Quanti vaccini serviranno, per iniziare a ragionare

Fare pronostici precisi sulle tempistiche e valutazioni quantitative accurate non è facile allo stato attuale delle cose. Ma almeno come tempi un’indicazione sembra esserci: se tutto fila liscio, potremmo arrivare a un buon livello di distribuzione del vaccino in qualche momento nel corso della prossima estate. Tentare di essere più precisi di così, al momento, sarebbe solo un pronostico da sala scommesse. Va tenuto conto, in ogni caso, che una persona potrà dirsi vaccinata solo dopo alcuni giorni di distanza dalla seconda dose, la quale sarà somministrata indicativamente a tre settimane dalla prima.

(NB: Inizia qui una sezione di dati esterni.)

-- ---- the A-side invariant: sort + heap scan computes the closed-form edit value Ew ----
theorem aLoop_inv (i0 n : Int) (L : List (List Int))
    (HL1 : L.Pairwise (· ≤ ·))
    (HL2 : ∀ l ∈ L, l ≠ [])
    (HL3 : ∀ l ∈ L, 0 ≤ k0 l)
    (HL4 : ∀ l ∈ L, l.length < 3 → n ≤ k0 l)
    (Hi0a : ∀ l ∈ L, k0 l < n → k1v l < k0 l → i0 ≤ k0 l)
    (Hi0b : i0 < n → ∃ l ∈ L, k0 l < n ∧ k1v l < k0 l ∧ k0 l = i0) :
    ∀ (cs : List Char) (k : Int) (rest heap : List (List Int)) (edit : Int) (ans : List Char)
      (pre : List (List Int)),
      0 ≤ k → k + cs.length = n →
      L = pre ++ rest → (∀ l ∈ pre, k0 l < k) → (∀ l ∈ rest, k ≤ k0 l) →
      edit = Es i0 L k →
      heap.Pairwise (· ≤ ·) →
      heap.Perm ((L.filter (pendP i0 k)).map List.tail) →
      aLoop cs k rest heap edit ans = ans ++ expected (Ew i0 L) k cs := by
  intro cs
  induction cs with
  | nil => intro k rest heap edit ans pre _ _ _ _ _ _ _ _; simp [aLoop, expected]
  | cons c cs' ih =>
    intro k rest heap edit ans pre hk0 hkn hsplit hpre hrest hedit hhs hhp
    have hkn' : k < n := by simp at hkn; omega
    have hmemL : ∀ l ∈ rest, l ∈ L := by intro l hl; rw [hsplit]; exact List.mem_append_right _ hl
    have hrest_lex : rest.Pairwise (· ≤ ·) := by
      have := hsplit ▸ HL1
      exact (List.pairwise_append.mp this).2.1
    have hrest_k0 : rest.Pairwise (fun a b => k0 a ≤ k0 b) := by
      refine List.Pairwise.imp_of_mem ?_ hrest_lex
      intro a b ha hb hab
      exact k0_mono a b hab (HL2 a (hmemL a ha)) (HL2 b (hmemL b hb))
    obtain ⟨hT, hD⟩ := front_run k rest hrest_k0 hrest
    have hTL : rest.filter (fun l => decide (k = k0 l)) = L.filter (fun l => decide (k = k0 l)) := by
      rw [hsplit, List.filter_append]
      have : pre.filter (fun l => decide (k = k0 l)) = [] := by
        apply List.filter_eq_nil_iff.mpr
        intro l hl
        have := hpre l hl
        simp only [decide_eq_true_eq]
        omega
      simp [this]
    simp only [aLoop]
    rw [aPush_eq]
    have hEw : edit + ((rest.takeWhile (fun l => decide (k = k0 l))).map addv).sum = Ew i0 L k := by
      rw [hT, hTL, hedit, sum_map_filter_eq, Es, Ew]
      rw [← PySem.List.sum_map_add_int]
      apply congrArg
      apply List.map_congr_left
      intro l _
      simp only [sTerm, wTerm, decide_eq_true_eq]
      split_ifs <;> omega
    have hfold : ∀ (hp : List (List Int)), (rest.takeWhile (fun l => decide (k = k0 l))).foldl
          (fun h l => PySem.List.insertBy (fun a b => decide (a < b)) l.tail h) hp
        = ((rest.takeWhile (fun l => decide (k = k0 l))).map List.tail).foldl
          (fun h x => PySem.List.insertBy (fun a b => decide (a < b)) x h) hp := by
      intro hp
      rw [List.foldl_map]
    have hheap'_pairwise :
        ((rest.takeWhile (fun l => decide (k = k0 l))).foldl
          (fun h l => PySem.List.insertBy (fun a b => decide (a < b)) l.tail h) heap).Pairwise (· ≤ ·) := by
      rw [hfold]
      exact foldl_insertBy_pairwise _ _ hhs
    have hmidP_or : ∀ l ∈ L, (pendP i0 k l || decide (k = k0 l)) = midP i0 k l := by
      intro l hl
      apply Bool.eq_iff_iff.mpr
      simp only [pendP, midP, Bool.or_eq_true, decide_eq_true_eq]
      constructor
      · rintro (⟨h1, h2⟩ | h1)
        · constructor
          · omega
          · intro ⟨a, b⟩
            exact h2 ⟨a, by omega⟩
        · constructor
          · omega
          · intro ⟨a, b⟩
            omega
      · rintro ⟨h1, h2⟩
        by_cases hq : k = k0 l
        · exact Or.inr hq
        · refine Or.inl ⟨by omega, ?_⟩
          intro ⟨a, b⟩
          exact h2 ⟨a, by omega⟩
    have hheap'_perm :
        ((rest.takeWhile (fun l => decide (k = k0 l))).foldl
          (fun h l => PySem.List.insertBy (fun a b => decide (a < b)) l.tail h) heap).Perm
          ((L.filter (midP i0 k)).map List.tail) := by
      rw [hfold]
      refine (foldl_insertBy_perm _ _).trans ?_
      refine (hhp.append_right _).trans ?_
      rw [hT, hTL, ← List.map_append]
      refine (List.Perm.map _ ?_)
      refine (filter_or_perm _ _ _ ?_).trans ?_
      · intro l _
        rintro ⟨h1, h2⟩
        simp only [pendP, midP, decide_eq_true_eq] at h1 h2
        omega
      · exact List.Perm.of_eq (List.filter_congr hmidP_or)
    have hmid_shape : ∀ h ∈ (L.filter (midP i0 k)).map List.tail,
        ∃ l ∈ L, l.length ≥ 3 ∧ h = l.tail ∧ k0 h = k1v l ∧ hremv h = remv l ∧ h ≠ [] ∧
          k0 l ≤ k ∧ ¬(k0 l ≤ k1v l ∧ k1v l < min i0 k) := by
      intro h hh
      obtain ⟨l, hlf, rfl⟩ := List.mem_map.mp hh
      obtain ⟨hlL, hlP⟩ := List.mem_filter.mp hlf
      simp only [midP, decide_eq_true_eq] at hlP
      have hlen : l.length ≥ 3 := by
        by_contra hlen
        have := HL4 l hlL (by omega)
        omega
      exact ⟨l, hlL, hlen, rfl, k0_tail l (by omega), hremv_tail l hlen,
        tail_ne_nil l (by omega), hlP.1, hlP.2⟩
    set T : List (List Int) := rest.takeWhile (fun l => decide (k = k0 l)) with hTdef
    set Dr : List (List Int) := rest.dropWhile (fun l => decide (k = k0 l)) with hDdef
    set heap' : List (List Int) :=
      T.foldl (fun h l => PySem.List.insertBy (fun a b => decide (a < b)) l.tail h) heap with hHdef
    have hmem' : ∀ h ∈ heap', ∃ l ∈ L, l.length ≥ 3 ∧ h = l.tail ∧ k0 h = k1v l ∧
        hremv h = remv l ∧ h ≠ [] ∧ k0 l ≤ k ∧ ¬(k0 l ≤ k1v l ∧ k1v l < min i0 k) :=
      fun h hh => hmid_shape h (hheap'_perm.mem_iff.mp hh)
    have hsplit' : L = (pre ++ T) ++ Dr := by
      rw [hsplit, hTdef, hDdef, List.append_assoc, List.takeWhile_append_dropWhile]
    have hpre' : ∀ l ∈ pre ++ T, k0 l < k + 1 := by
      intro l hl
      rcases List.mem_append.mp hl with hl | hl
      · have := hpre l hl; omega
      · have := List.mem_takeWhile_imp hl
        simp only [decide_eq_true_eq] at this
        omega
    have hrest' : ∀ l ∈ Dr, k + 1 ≤ k0 l := by
      intro l hl
      rw [hD] at hl
      have := (List.mem_filter.mp hl).2
      simp only [decide_eq_true_eq] at this
      omega
    have harith : k + 1 + (cs'.length : Int) = n := by simp at hkn ⊢; omega
    rw [hEw, aPop_eq]
    by_cases hki : k < i0
    · have hbound' : ∀ h ∈ heap', k ≤ k0 h := by
        intro h hh
        obtain ⟨l, hlL, hlen, rfl, hk0t, _, _, hle, hnot⟩ := hmem' _ hh
        by_contra hlt
        have h1 : k1v l < k0 l := by
          by_contra hge
          exact hnot ⟨by omega, by omega⟩
        have := Hi0a l hlL (by omega) h1
        omega
      have hne' : ∀ h ∈ heap', h ≠ [] := by
        intro h hh
        obtain ⟨l, _, _, _, _, _, hne, _, _⟩ := hmem' _ hh
        exact hne
      have hpk0 : heap'.Pairwise (fun a b => k0 a ≤ k0 b) := by
        refine List.Pairwise.imp_of_mem ?_ hheap'_pairwise
        intro a b ha hb hab
        exact k0_mono a b hab (hne' a ha) (hne' b hb)
      obtain ⟨hT2, hD2⟩ := front_run k heap' hpk0 hbound'
      rw [hT2, hD2]
      have hpop_sum : ((heap'.filter (fun h => decide (k = k0 h))).map hremv).sum =
          ((L.filter (fun l => midP i0 k l && decide (k = k1v l))).map remv).sum := by
        have hp := hheap'_perm.filter (fun h => decide (k = k0 h))
        rw [List.filter_map] at hp
        have hcg : (L.filter (midP i0 k)).filter
              ((fun h => decide (k = k0 h)) ∘ List.tail) =
            (L.filter (midP i0 k)).filter (fun l => decide (k = k1v l)) := by
          apply List.filter_congr
          intro l hl
          obtain ⟨hlL, hlP⟩ := List.mem_filter.mp hl
          simp only [midP, decide_eq_true_eq] at hlP
          have hlen : 3 ≤ l.length := by
            by_contra hlen
            have := HL4 l hlL (by omega)
            omega
          simp only [Function.comp_apply, k0_tail l (by omega)]
        rw [hcg] at hp
        rw [List.filter_filter] at hp
        calc ((heap'.filter (fun h => decide (k = k0 h))).map hremv).sum
            = (((L.filter (fun l => decide (k = k1v l) && midP i0 k l)).map List.tail).map hremv).sum := by
              rw [(hp.map hremv).sum_eq]
          _ = ((L.filter (fun l => midP i0 k l && decide (k = k1v l))).map remv).sum := by
              rw [List.map_map]
              have hco : L.filter (fun l => decide (k = k1v l) && midP i0 k l)
                  = L.filter (fun l => midP i0 k l && decide (k = k1v l)) := by
                apply List.filter_congr
                intro l _
                exact Bool.and_comm _ _
              rw [hco]
              apply congrArg List.sum
              apply List.map_congr_left
              intro l hl
              obtain ⟨hlL, hlP⟩ := List.mem_filter.mp hl
              have hlen : 3 ≤ l.length := by
                by_contra hlen
                simp only [Bool.and_eq_true, midP, decide_eq_true_eq] at hlP
                have := HL4 l hlL (by omega)
                omega
              simp only [Function.comp_apply]
              exact hremv_tail l hlen
      have hedit'' : Ew i0 L k + ((heap'.filter (fun h => decide (k = k0 h))).map hremv).sum
          = Es i0 L (k + 1) := by
        rw [hpop_sum, sum_map_filter_eq, Es, Ew, ← PySem.List.sum_map_add_int]
        apply congrArg
        apply List.map_congr_left
        intro l _
        simp only [wTerm, sTerm, Bool.and_eq_true, midP, decide_eq_true_eq]
        split_ifs <;> omega
      have hpend' : (heap'.filter (fun h => decide (k < k0 h))).Perm
          ((L.filter (pendP i0 (k + 1))).map List.tail) := by
        have hp := hheap'_perm.filter (fun h => decide (k < k0 h))
        rw [List.filter_map] at hp
        have hcg : (L.filter (midP i0 k)).filter ((fun h => decide (k < k0 h)) ∘ List.tail)
            = (L.filter (midP i0 k)).filter (fun l => decide (k < k1v l)) := by
          apply List.filter_congr
          intro l hl
          obtain ⟨hlL, hlP⟩ := List.mem_filter.mp hl
          simp only [midP, decide_eq_true_eq] at hlP
          have hlen : 3 ≤ l.length := by
            by_contra hlen
            have := HL4 l hlL (by omega)
            omega
          simp only [Function.comp_apply, k0_tail l (by omega)]
        rw [hcg, List.filter_filter] at hp
        refine hp.trans (List.Perm.of_eq ?_)
        apply congrArg
        apply List.filter_congr
        intro l hlL
        apply Bool.eq_iff_iff.mpr
        simp only [Bool.and_eq_true, midP, pendP, decide_eq_true_eq]
        constructor
        · rintro ⟨h1, h2, h3⟩
          refine ⟨by omega, ?_⟩
          intro ⟨a, b⟩
          omega
        · rintro ⟨h1, h2⟩
          have hk1 : k < k1v l := by
            by_contra hle
            have hstuck : k1v l < k0 l := by
              by_contra hge
              exact h2 ⟨by omega, by omega⟩
            have := Hi0a l hlL (by omega) hstuck
            omega
          refine ⟨hk1, by omega, ?_⟩
          intro ⟨a, b⟩
          omega
      have hPair' : (heap'.filter (fun h => decide (k < k0 h))).Pairwise (· ≤ ·) :=
        hheap'_pairwise.sublist List.filter_sublist
      rw [hedit'']
      rw [ih (k + 1) Dr (heap'.filter (fun h => decide (k < k0 h))) (Es i0 L (k + 1))
        (ans ++ [shiftChar c (Ew i0 L k)]) (pre ++ T) (by omega) harith hsplit' hpre' hrest'
        rfl hPair' hpend']
      simp [expected]
    · obtain ⟨ls, hlsL, hls1, hls2, hls3⟩ := Hi0b (by omega)
      have hlen_ls : 3 ≤ ls.length := by
        by_contra hlen
        have := HL4 ls hlsL (by omega)
        omega
      have hlsM : midP i0 k ls = true := by
        simp only [midP, decide_eq_true_eq]
        refine ⟨by omega, ?_⟩
        intro ⟨a, b⟩
        omega
      have hlsmem : ls.tail ∈ heap' :=
        hheap'_perm.mem_iff.mpr (List.mem_map_of_mem (List.mem_filter.mpr ⟨hlsL, hlsM⟩))
      have hk0tls : k0 ls.tail < k := by
        rw [k0_tail ls (by omega)]
        omega
      have hstall : heap'.takeWhile (fun h => decide (k = k0 h)) = [] ∧
          heap'.dropWhile (fun h => decide (k = k0 h)) = heap' := by
        rcases hhe : heap' with _ | ⟨x, tl⟩
        · simp
        · have hx : x ∈ heap' := by rw [hhe]; exact List.mem_cons_self
          obtain ⟨lx, _, _, _, _, _, hxne, _, _⟩ := hmem' x hx
          have hxle : k0 x ≤ k0 ls.tail := by
            rw [hhe] at hlsmem
            rcases List.mem_cons.mp hlsmem with heq | hmem
            · rw [heq]
            · have hple := (List.pairwise_cons.mp (hhe ▸ hheap'_pairwise)).1 _ hmem
              obtain ⟨lt', _, _, _, _, _, htne, _, _⟩ :=
                hmem' ls.tail (by rw [hhe]; exact List.mem_cons_of_mem _ hmem)
              exact k0_mono x ls.tail hple hxne htne
          have hxfalse : (decide (k = k0 x)) = false := by
            simp only [decide_eq_false_iff_not]
            omega
          simp [List.takeWhile_cons, List.dropWhile_cons, hxfalse]
      rw [hstall.1, hstall.2]
      have hEs' : Ew i0 L k + (([] : List (List Int)).map hremv).sum = Es i0 L (k + 1) := by
        simp only [List.map_nil, List.sum_nil, add_zero, Ew, Es]
        apply congrArg
        apply List.map_congr_left
        intro l _
        simp only [wTerm, sTerm]
        split_ifs <;> omega
      have hpend' : heap'.Perm ((L.filter (pendP i0 (k + 1))).map List.tail) := by
        refine hheap'_perm.trans (List.Perm.of_eq ?_)
        apply congrArg
        apply List.filter_congr
        intro l _
        apply Bool.eq_iff_iff.mpr
        simp only [midP, pendP, decide_eq_true_eq]
        constructor
        · rintro ⟨h1, h2⟩
          refine ⟨by omega, ?_⟩
          intro ⟨a, b⟩
          exact h2 ⟨a, by omega⟩
        · rintro ⟨h1, h2⟩
          refine ⟨by omega, ?_⟩
          intro ⟨a, b⟩
          exact h2 ⟨a, by omega⟩
      rw [hEs']
      rw [ih (k + 1) Dr heap' (Es i0 L (k + 1)) (ans ++ [shiftChar c (Ew i0 L k)]) (pre ++ T)
        (by omega) harith hsplit' hpre' hrest' rfl hheap'_pairwise hpend']
      simp [expected]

Riguardo alla copertura da raggiungere, in termini percentuali, ci sono di nuovo diversi elementi di incertezza. Di sicuro il 30% della popolazione è ritenuto una quota insufficiente, tanto che il viceministro della salute Pierpaolo Sileri ha affermato che qualora la copertura complessiva fosse così bassa potrebbe essere necessario ricorrere all’obbligo vaccinale. E all’estremo opposto, un 85%-90% di copertura significherebbe certamente aver raggiunto di gran lunga l’obiettivo.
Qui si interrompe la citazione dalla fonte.